Verslag
De valschaard met den grijzen baard
Een stuk voor alle leeftijden over een held van alle tijden
Yvan de Maesschalck
Wat is er nodig om Van den vos Reynaerde om te zetten in sprankelend hedendaags theater? Ik zou het na alle eerdere, als modern voorgestelde versies eerlijk gezegd niet zo gauw meer weten. Maar dat er de nodige branie, creativiteit, volharding en inventiviteit voor nodig zijn, zal geen liefhebber van het genre durven te ontkennen. Over al die kwaliteiten beschikt Theater Tieret in ieder geval, of toch in ruime mate, zoals mag blijken uit hun geslaagde bewerking De Valschaard met den Grijzen Baard, waarvan ik de avant première of try-out heb bijgewoond op zondagochtend 10 juni 2012 in de Sint Niklase bibliotheek. Een heuse matinee dus, in de meest letterlijke zin van het woord.

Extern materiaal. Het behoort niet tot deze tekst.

-- B's recursion computes SBest
theorem bestB_eq : ∀ (ws : List String) (d : PySem.Dict Char Int),
    d.keys.Nodup → (∀ w ∈ ws, ∀ ch ∈ w.toList, ch ∈ d.keys) → (∀ w ∈ ws, 3 ≤ w.toList.length) →
    (∀ ch : Char, 0 ≤ d.getD ch 0) →
    pvBestB ws d = SBest ws (fun ch => d.getD ch 0) := by
  intro ws
  induction ws with
  | nil => intro d _ _ _ _; simp [pvBestB, SBest]
  | cons w ws ih =>
      intro d hnd hchars hlen hpos
      simp only [pvBestB, SBest]
      have hm : ((PySem.List.min? ((PySem.Dict.counter w.toList).keys.map
            (fun c => PySem.Int.floordiv (d.getD c 0) ((PySem.Dict.counter w.toList).getD c 0))) (fun x => x)).getD 0)
          = pvM (fun ch => d.getD ch 0) w.toList := by
        unfold pvM
        rw [PySem.Dict.keys_counter,
          List.map_congr_left (g := fun c => PySem.Int.floordiv (d.getD c 0) ((w.toList.count c : Nat) : Int))
            (fun c _ => by rw [PySem.Dict.getD_counter])]
      rw [hm]
      have aux : ∀ (Lr : List Int), (∀ t ∈ Lr, 0 ≤ t ∧ t ≤ pvM (fun ch => d.getD ch 0) w.toList) →
          ∀ res : Int, 0 ≤ res →
          Lr.foldl (fun res t =>
            if t + PySem.Int.floordiv (d.items.foldl (fun d' (p : Char × Int) =>
                  d'.insert p.1 (p.2 - t * (PySem.Dict.counter w.toList).getD p.1 0)) PySem.Dict.empty).values.sum 3 > res
            then max res (t + pvBestB ws (d.items.foldl (fun d' (p : Char × Int) =>
                  d'.insert p.1 (p.2 - t * (PySem.Dict.counter w.toList).getD p.1 0)) PySem.Dict.empty))
            else res) res
          = Lr.foldl (fun res t =>
              max res (t + SBest ws (fun c => d.getD c 0 - t * ((w.toList.count c : Nat) : Int)))) res := by
        intro Lr
        induction Lr with
        | nil => intro _ res _; rfl
        | cons t Ltl ihL =>
            intro hmemL res hres
            obtain ⟨ht0, htm⟩ := hmemL t (by simp)
            simp only [List.foldl_cons]
            set rem := d.items.foldl (fun d' (p : Char × Int) =>
              d'.insert p.1 (p.2 - t * (PySem.Dict.counter w.toList).getD p.1 0)) PySem.Dict.empty with hremdef
            have hndk : (d.items.map (fun p : Char × Int => p.1)).Nodup := hnd
            have hitems := PySem.Dict.items_foldl_insert_fresh d.items (fun p : Char × Int => p.1)
              (fun p : Char × Int => p.2 - t * (PySem.Dict.counter w.toList).getD p.1 0) PySem.Dict.empty
              (fun a _ => rfl) hndk
            have hremitems : rem.items = d.items.map (fun p => (p.1, p.2 - t * ((w.toList.count p.1 : Nat) : Int))) := by
              rw [hremdef]
              beta_reduce at hitems
              rw [hitems]
              rw [show (PySem.Dict.empty : PySem.Dict Char Int).items = [] from rfl, List.nil_append]
              exact List.map_congr_left (fun p _ => by rw [PySem.Dict.getD_counter])
            have hrem_eq : rem = PySem.Dict.mk (d.items.map (fun p => (p.1, p.2 - t * ((w.toList.count p.1 : Nat) : Int)))) :=
              PySem.Dict.ext hremitems
            have hget : ∀ c : Char, rem.getD c 0
                = if c ∈ d.keys then d.getD c 0 - t * ((w.toList.count c : Nat) : Int) else 0 := by
              intro c
              have h1 : rem.getD c 0 = (rem.get? c).getD 0 := rfl
              rw [h1, hrem_eq, pv_get?_map d.items t (fun c => ((w.toList.count c : Nat) : Int)) c]
              by_cases hc : c ∈ d.keys
              · rw [if_pos hc]
                cases hgc : (PySem.Dict.mk d.items).get? c with
                | none =>
                    have : d.get? c = none := hgc
                    rw [PySem.Dict.get?_eq_none_iff_not_mem_keys] at this
                    exact absurd hc this
                | some v =>
                    have hdg : d.getD c 0 = v := by
                      show (d.get? c).getD 0 = v
                      rw [show d.get? c = some v from hgc]
                      rfl
                    simp [hdg]
              · rw [if_neg hc]
                have : d.get? c = none := (PySem.Dict.get?_eq_none_iff_not_mem_keys d c).2 hc
                rw [show (PySem.Dict.mk d.items).get? c = none from this]
                rfl
            have hremkeys : rem.keys = d.keys := by
              rw [hrem_eq]
              show (d.items.map (fun p => (p.1, p.2 - t * ((w.toList.count p.1 : Nat) : Int)))).map Prod.fst = d.items.map Prod.fst
              rw [List.map_map]
              rfl
            have hcnt := pv_t_le (fun ch => d.getD ch 0) w.toList t htm
            have hrempos : ∀ ch : Char, 0 ≤ rem.getD ch 0 := by
              intro ch
              rw [hget ch]
              split_ifs with hc
              · by_cases hcw : ch ∈ w.toList
                · have := hcnt ch hcw; linarith
                · simp [List.count_eq_zero.2 hcw]; exact hpos ch
              · exact le_refl 0
            have hrec : pvBestB ws rem = SBest ws (fun ch => rem.getD ch 0) :=
              ih rem (by rw [hremkeys]; exact hnd)
                (fun w' hw' ch hch => by rw [hremkeys]; exact hchars w' (List.mem_cons_of_mem _ hw') ch hch)
                (fun w' hw' => hlen w' (List.mem_cons_of_mem _ hw'))
                hrempos
            have hsb : SBest ws (fun ch => rem.getD ch 0)
                = SBest ws (fun c => d.getD c 0 - t * ((w.toList.count c : Nat) : Int)) := by
              apply sb_congr
              intro ch hex
              obtain ⟨w', hw', hch⟩ := hex
              rw [hget ch, if_pos (hchars w' (List.mem_cons_of_mem _ hw') ch hch)]
            have hbound : SBest ws (fun ch => rem.getD ch 0) ≤ PySem.Int.floordiv rem.values.sum 3 := by
              have hb := sb_le_bound rem.keys (by rw [hremkeys]; exact hnd) ws (fun ch => rem.getD ch 0)
                (fun w' hw' ch hch => by
                  rw [hremkeys]
                  exact hchars w' (List.mem_cons_of_mem _ hw') ch hch)
                (fun w' hw' => hlen w' (List.mem_cons_of_mem _ hw'))
                (fun ch _ => hrempos ch)
              rw [PySem.Dict.values_eq_map_keys rem (by rw [hremkeys]; exact hnd) 0]
              exact hb
            split_ifs with hcond
            · rw [hrec, hsb]
              exact ihL (fun t' ht' => hmemL t' (by simp [ht'])) _
                (le_trans hres (le_max_left _ _))
            · rw [not_lt] at hcond
              have hle : t + SBest ws (fun c => d.getD c 0 - t * ((w.toList.count c : Nat) : Int)) ≤ res := by
                rw [← hsb]
                linarith [hbound]
              rw [show max res (t + SBest ws (fun c => d.getD c 0 - t * ((w.toList.count c : Nat) : Int))) = res
                from max_eq_left hle]
              exact ihL (fun t' ht' => hmemL t' (by simp [ht'])) res hres
      exact aux _ (fun t ht => by
        rw [PySem.List.mem_pyRange_neg_one] at ht
        exact ⟨by omega, ht.2⟩) 0 le_rfl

Wat zijn de sterke punten van deze productie? In allereerste instantie de taal waarvan de beide hoofdrollen. Steven van Peteghem en Stefan van Guyse, zich mogen bedienen. Daarin zijn op zijn minst drie verschillende registers te onderscheiden, met voor wie aandachtig luistert, een paar overgangen tussenin. Er is het alleszins formele register van de keurig in het pak gestoken verteller-commentator V.T. Govaerts, een rol die met brio door Steven van Peteghem wordt vertolkt. Hij spreekt het publiek op hoogst voorname wijze toe, hanteert een soms pijnlijk correct idioom, maar dat past nu eenmaal bij zijn ‘hoedanigheid als erevoorzitter van het Reynaertgenootschap’, de ronkende titulatuur waarmee hij zichzelf introduceert. Hij ‘hecht eraan’ nu eens dít te beklemtonen, onderstreept ‘bij deze’ dan weer dát, wil eerlijk zijn ‘jegens u’, heeft het over ‘ten tweeden male’, weet wat ‘normaliter’ hoort te gebeuren, neemt een enkele keer het aftandse ‘edoch’ en het zo licht verkeerd gebruikte ‘vooreerst’ in de mond.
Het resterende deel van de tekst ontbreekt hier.